In the face of these obstacles we decided on a three pronged plan; assess the student body’s view, get the word out about our new organization and build a coalition of support for the DC.  So we made a survey, passed out strips of paper in classes and in the rotunda (main part of the AUC campus) and I proceeded to meet with all the heads of the different organizations.  We approached the organizations already devoted to celebrating culture or religion such as SNMA (Student National Medical Association), MSA (Muslim Student Association), JMSA (Jewish Medical Student Association), IAPMSO (Inter-Asian Pacific Medical Student Organization, now ASMA), and CMDA (Christian Medical Dental Association).  All of them joined right away except CMDA who had reservations of a political nature.  After this we approached AMSA, AMWA and the honor society, all of which joined.  AMWA later pulled out before the first culture week/talent show because the DC was not in their best interests at the time.  AMSA joined after the first culture week.

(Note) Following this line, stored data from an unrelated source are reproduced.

-- ===== PORT B =====
-- Source B's `_record`: the fixed line is assembled in ONE concatenation (single chars read with
-- pyGet?; `.getD` defaults stand where Python raises, outside Pre_ below).
def pvRec (cs : List Char) : Int × List Char :=
  let chain := if (PySem.List.pyGet? cs 21).getD ' ' == 'P' then 'C' else (PySem.List.pyGet? cs 21).getD ' '
  let resseq := (PySem.Int.ofChars? (PySem.Chars.strip (PySem.List.slice cs (some 22) (some 26)))).getD 0
  if PySem.Chars.strip (PySem.List.slice cs (some 17) (some 20)) == "NH2".toList && resseq == 10 then
    (9, PySem.List.slice cs none (some 12) ++ " NT ".toList ++ [(PySem.List.pyGet? cs 16).getD ' ']
          ++ "GLY".toList ++ [(PySem.List.pyGet? cs 20).getD ' '] ++ [chain]
          ++ "   9".toList ++ PySem.List.slice cs (some 26) none)
  else
    (resseq, PySem.List.slice cs none (some 21) ++ [chain] ++ PySem.List.slice cs (some 22) none)

def pvRecS (line : String) : Int × String :=
  ((pvRec line.toList).1, String.ofList (pvRec line.toList).2)

def fix_chain_C_residues_alt (lines : List String) : List String × Int :=
  let records : List (Int × String) :=
    (lines.filter (fun line =>
      PySem.Str.startswith line "ATOM" || PySem.Str.startswith line "HETATM")).map pvRecS
  let ordered := PySem.List.sorted records (fun t => t.1)
  (ordered.map (fun t => t.2), ((PySem.Set.ofList (records.map (fun r => r.1))).length : Int))

-- ===== PRECONDITION & SPEC =====
-- Pre_ excludes exactly the inputs on which Python A raises: a kept (ATOM/HETATM) line
-- shorter than 22 characters (IndexError on line[21]) or whose columns 22:26 do not
-- parse as an int (ValueError); B raises there too.
def Pre_fix_chain_C_residues (lines : List String) : Prop :=
  ∀ line ∈ lines, pvKeep line = true →
    22 ≤ line.toList.length ∧
    (PySem.Int.ofChars? (PySem.Chars.strip (PySem.List.slice line.toList (some 22) (some 26)))).isSome = true

instance (lines : List String) : Decidable (Pre_fix_chain_C_residues lines) := by
  unfold Pre_fix_chain_C_residues; infer_instance

def pvWitness_fix_chain_C_residues : List String := ["ATOM             GLY C   1"]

The organizations joined because they wanted to work together, they wanted to be part of something bigger and we were all tired of SGA (the student government).  Organizations were angry about the money dispursements, how the richer organizations always got extra money, and how real issues at SGA were always tabled because Dr. Testa or whomever found the idea too dangerous.  Essentially, people felt like SGA was no longer worth their time.  As one teacher put it, “SGA is perhaps the most powerful tool students have and it is definitely muzzled, spade and neutered”.

As we collected surverys and we began to see such trends in our classes, we also quickly found that we weren’t going to get any support from SGA or the administration.  It was about this time that an idea of mine was seriously considered.  My idea was to have the DC also serve as an answer to the SGA’s corruption.  I felt that perhaps the DC could serve as another Student Government branch and/or replace the SGA.  Unfortunately, things didn’t work out that way.

But what do YOU think??  Does the SGA work as it is supposed to??  Should schools put their money where their mouth is when they teach concepts like “professionalism”??